When he had heard that Queen Brunhild had been vanquished, the hero laughed, and cried gaily, “Then, noble maiden, thou must go with us to Rhineland to wed King Gunther.”

“A strange way for a vassal to speak,” thought the angry Queen, and she answered with a proud glance at the knight, “Nay, that will I not do until I have summoned my kinsmen and my good lieges.  For I will myself say farewell to them ere ever I will go to Rhineland.”

Thus heralds were sent throughout Brunhild’s realms, and soon from morn to eve her kinsmen and her liegemen rode into the castle, until it seemed as though a mighty army were assembling.

“Does the maiden mean to wage war against us,” said Hagen grimly.  “I like not the number of her warriors.”

Then said Siegfried, “I will leave thee for a little while and go across the sea, and soon will I return with a thousand brave warriors, so that no evil may befall us.”

So the Prince went down alone to the little ship and set sail across the sea.

VII

SIEGFRIED AND THE PRINCESS

The ship in which Siegfried set sail drifted on before the wind, while those in Queen Brunhild’s castle marveled, for no one was to be seen on board.  This was because the hero had again donned his Cloak of Darkness.

On and on sailed the little ship until at length it drew near to the land of the Nibelungs.  Then Siegfried left his vessel and again climbed the mountain-side, where long before he had cut off the heads of the little Nibelung princes.

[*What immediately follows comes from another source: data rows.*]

-- pv_equiv track=rewrite | github.com/FlickerSoul/MiniPythonCompiler | tests/scope.py | f
-- ===== SOURCE A (Python) =====
-- def f(x : int) -> int:
--     y : int = x*x
--     x : bool = x*x > 42
--     while x:
--         y -= 1
--         if y % 2 == 1:
--             x : int = y // 2
--             y -= x
--         else:
--             y = y // 2
--         x = y > 10
--     return y
-- ===== SOURCE B (Python) =====
-- def f(x: int) -> int:
--     y = x * x
--     if y <= 42:
--         return y
--     k = y.bit_length() - 4
--     v = y >> k
--     return v if v <= 10 else v >> 1
-- ===== Notes on version B (the rewrite author's own statement) =====
-- stated objective: alternative
-- what changed: A repeatedly floor-halves y=x*x in a loop until the value drops to the threshold; B has no loop: it computes the shift exponent in closed form from y.bit_length() (bit_length minus 4, corrected by one when the shifted value still exceeds the threshold) and returns a single shift.
import Mathlib
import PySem

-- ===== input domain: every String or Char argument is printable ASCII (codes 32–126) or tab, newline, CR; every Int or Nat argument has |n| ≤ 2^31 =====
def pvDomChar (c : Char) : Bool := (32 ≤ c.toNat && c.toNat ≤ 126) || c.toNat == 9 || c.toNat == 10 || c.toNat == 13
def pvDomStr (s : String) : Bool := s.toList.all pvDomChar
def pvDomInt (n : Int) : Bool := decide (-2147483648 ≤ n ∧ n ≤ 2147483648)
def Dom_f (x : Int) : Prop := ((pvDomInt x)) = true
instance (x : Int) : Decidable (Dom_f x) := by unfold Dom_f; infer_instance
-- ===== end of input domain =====

-- B replaces A's halving loop by a closed-form shift exponent read off y's bit length
-- and a single shift (objective: alternative, loop-free closed form).

-- ===== PORT A =====
-- A's while loop: while y > 10: y -= 1; parity branch; repeat.  The fuel argument
-- (y.toNat + 1 at the call site) only makes the recursion structural: each iteration
-- strictly decreases y.toNat, so the fuel never runs out on any input f passes in.
def fLoopA : Nat → Int → Int
  | 0, y => y
  | fuel + 1, y =>
    if y > 10 then
      let y1 := y - 1
      let y2 := if PySem.Int.mod y1 2 = 1 then y1 - PySem.Int.floordiv y1 2
                else PySem.Int.floordiv y1 2
      fLoopA fuel y2
    else y

def f (x : Int) : Int :=
  let y := x * x
  if x * x > 42 then fLoopA (y.toNat + 1) y else y

-- ===== PORT B =====
-- Python's y.bit_length() for y > 0 is Nat.log2 y + 1
def f_alt (x : Int) : Int :=
  let y := x * x
  if y ≤ 42 then y
  else
    let n := y.toNat
    let k := (Nat.log2 n + 1) - 4
    let v := n >>> k
    ((if v ≤ 10 then v else v >>> 1 : Nat) : Int)

-- ===== PRECONDITION & SPEC =====
def Spec_f (x : Int) (out : Int) : Prop := out = f_alt x
instance (x : Int) (out : Int) : Decidable (Spec_f x out) := by unfold Spec_f; infer_instance

-- ===== CLAIM (what is proved, stated in full; the proofs are below) =====
def Claim_equal_f : Prop := ∀ (x : Int), Dom_f x → Spec_f x (f x)

-- ===== LEMMAS AND PROOFS =====

-- shifting is antitone in the exponent
theorem shiftRight_antitone (n : Nat) {a b : Nat} (h : a ≤ b) : n >>> b ≤ n >>> a := by
  simp only [Nat.shiftRight_eq_div_pow]
  exact Nat.div_le_div_left (Nat.pow_le_pow_right (by norm_num) h) (Nat.pow_pos (by norm_num))

theorem fLoopA_small (fuel : Nat) (y : Int) (h : ¬ y > 10) : fLoopA fuel y = y := by
  cases fuel with
  | zero => rfl
  | succ fuel => rw [fLoopA, if_neg h]

-- A's loop, characterised: if j ≥ 1 is the least exponent with n >>> j ≤ 10 and the
-- fuel covers j iterations, the loop returns n >>> j
theorem fLoopA_eq_shift (fuel n j : Nat) (hn : n > 10) (hj : 1 ≤ j) (hf : j ≤ fuel)
    (h1 : n >>> j ≤ 10) (h2 : 10 < n >>> (j - 1)) :
    fLoopA fuel (n : Int) = ((n >>> j : Nat) : Int) := by
  induction j generalizing n fuel with
  | zero => omega
  | succ j ih =>
    obtain ⟨fuel, rfl⟩ : ∃ f', fuel = f' + 1 := ⟨fuel - 1, by omega⟩
    rw [fLoopA, if_pos (by exact_mod_cast hn)]
    have e2 : ((n : Int) - 1).fdiv 2 = ((n : Int) - 1) / 2 := by rw [Int.fdiv_eq_ediv]; norm_num
    have e3 : ((n : Int) - 1).fmod 2 = ((n : Int) - 1) % 2 := by rw [Int.fmod_eq_emod]; norm_num
    have hbody :
        (if PySem.Int.mod ((n : Int) - 1) 2 = 1 then
            ((n : Int) - 1) - PySem.Int.floordiv ((n : Int) - 1) 2
          else PySem.Int.floordiv ((n : Int) - 1) 2) = ((n >>> 1 : Nat) : Int) := by
      simp only [PySem.Int.mod, PySem.Int.floordiv, e2, e3, Nat.shiftRight_one]
      split <;> omega
    simp only [hbody]
    have hs : ∀ i, (n >>> 1) >>> i = n >>> (i + 1) := by
      intro i; rw [← Nat.shiftRight_add, Nat.add_comm]
    cases Nat.eq_or_lt_of_le hj with
    | inl h0 =>
      -- j + 1 = 1: one halving suffices and the loop exits
      have hj0 : j = 0 := by omega
      subst hj0
      rw [fLoopA_small fuel _ (by exact_mod_cast Nat.not_lt.mpr h1)]
    | inr hlt =>
      -- j + 1 ≥ 2: the halved value still exceeds 10; recurse
      have hj1 : 1 ≤ j := by omega
      have hm : 10 < n >>> 1 := lt_of_lt_of_le h2 (shiftRight_antitone n (by omega))
      have := ih fuel (n >>> 1) hm hj1 (by omega) (by rw [hs]; exact h1)
        (by rw [hs]; have e : j - 1 + 1 = j + 1 - 1 := by omega
            rw [e]; exact h2)
      rw [this, hs]

-- ===== VERDICT (by name: the statement is the Claim_ definition above) =====
theorem f_spec : Claim_equal_f := by
  intro x _
  unfold Spec_f f f_alt
  have hy : (0 : Int) ≤ x * x := mul_self_nonneg x
  by_cases h : x * x > 42
  · rw [if_pos h, if_neg (by omega)]
    set n := (x * x).toNat with hn
    have hx : ((x * x).toNat : Int) = x * x := Int.toNat_of_nonneg hy
    have hn43 : 43 ≤ n := by omega
    set b := Nat.log2 n + 1 with hb
    have hlow : 2 ^ (b - 1) ≤ n := by
      simpa [hb] using Nat.log2_self_le (by omega : n ≠ 0)
    have hhigh : n < 2 ^ b := by
      simpa [hb] using Nat.lt_log2_self (n := n)
    have hb6 : 6 ≤ b := by
      by_contra hc
      have : n < 2 ^ 5 := lt_of_lt_of_le hhigh (Nat.pow_le_pow_right (by norm_num) (by omega))
      omega
    have hbn : b ≤ n := by
      have h1 : b - 1 < 2 ^ (b - 1) := Nat.lt_two_pow_self
      omega
    change fLoopA (n + 1) (x * x) =
      ((if n >>> (b - 4) ≤ 10 then n >>> (b - 4) else (n >>> (b - 4)) >>> 1 : Nat) : Int)
    -- n >>> (b-5) ≥ 16 : the candidate exponent b-4 is never too large
    have hstep : 10 < n >>> (b - 5) := by
      have : 2 ^ (b - 5) * 16 ≤ n := by
        have : 2 ^ (b - 5) * 16 = 2 ^ (b - 1) := by
          rw [show (16 : Nat) = 2 ^ 4 from rfl, ← Nat.pow_add]
          congr 1; omega
        omega
      have h16 : 16 ≤ n / 2 ^ (b - 5) := (Nat.le_div_iff_mul_le (by positivity)).mpr (by omega)
      rw [Nat.shiftRight_eq_div_pow]; omega
    rw [← hx]
    by_cases hv : n >>> (b - 4) ≤ 10
    · -- least exponent is b-4
      rw [if_pos hv]
      exact fLoopA_eq_shift (n + 1) n (b - 4) (by omega) (by omega) (by omega) hv
        (by have e : b - 4 - 1 = b - 5 := by omega
            rw [e]; exact hstep)
    · -- least exponent is b-3
      rw [if_neg hv]
      have hsm : n >>> (b - 3) ≤ 10 := by
        have hmul : n < 2 ^ (b - 3) * 8 := by
          have : 2 ^ (b - 3) * 8 = 2 ^ b := by
            rw [show (8 : Nat) = 2 ^ 3 from rfl, ← Nat.pow_add]
            congr 1; omega
          omega
        have h8 : n / 2 ^ (b - 3) < 8 := Nat.div_lt_of_lt_mul (by omega)
        rw [Nat.shiftRight_eq_div_pow]; omega
      have hres : (n >>> (b - 4)) >>> 1 = n >>> (b - 3) := by
        rw [← Nat.shiftRight_add]
        congr 1; omega
      rw [hres]
      exact fLoopA_eq_shift (n + 1) n (b - 3) (by omega) (by omega) (by omega) hsm
        (by have e : b - 3 - 1 = b - 4 := by omega
            rw [e]; omega)
  · rw [if_neg h, if_pos (by omega)]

He reached the cave into which he had thrust the treasure, and knocked loudly at the door.  The cave was the entrance to Nibelheim the dark, little town beneath the glad, green grass.

Siegfried might have entered the cave, but he knocked that he might see if the treasure were well guarded.

Then the porter, who was a great giant, when he heard the knock buckled on his armor and opened the door.  Seeing, as he thought in his haste, a strange knight standing before him he fell upon him with a bar of iron.  So strong was the giant that it was with difficulty that the Prince overcame him and bound him hand and foot.

Alberich meanwhile had heard the mighty blows, which indeed had shaken Nibelheim to its foundations.

Now the dwarf had sworn fealty to Siegfried, and when he, as the giant had done, mistook the Prince for a stranger, he seized a heavy whip with a gold handle and rushed upon him, smiting his shield with the knotted whip until it fell to pieces.

Too pleased that his treasures were so well defended to be angry, Siegfried now seized the little dwarf by his beard, and pulled it so long and so hard that Alberich was forced to cry for mercy.  Then Siegfried bound him hand and foot as he had done the giant.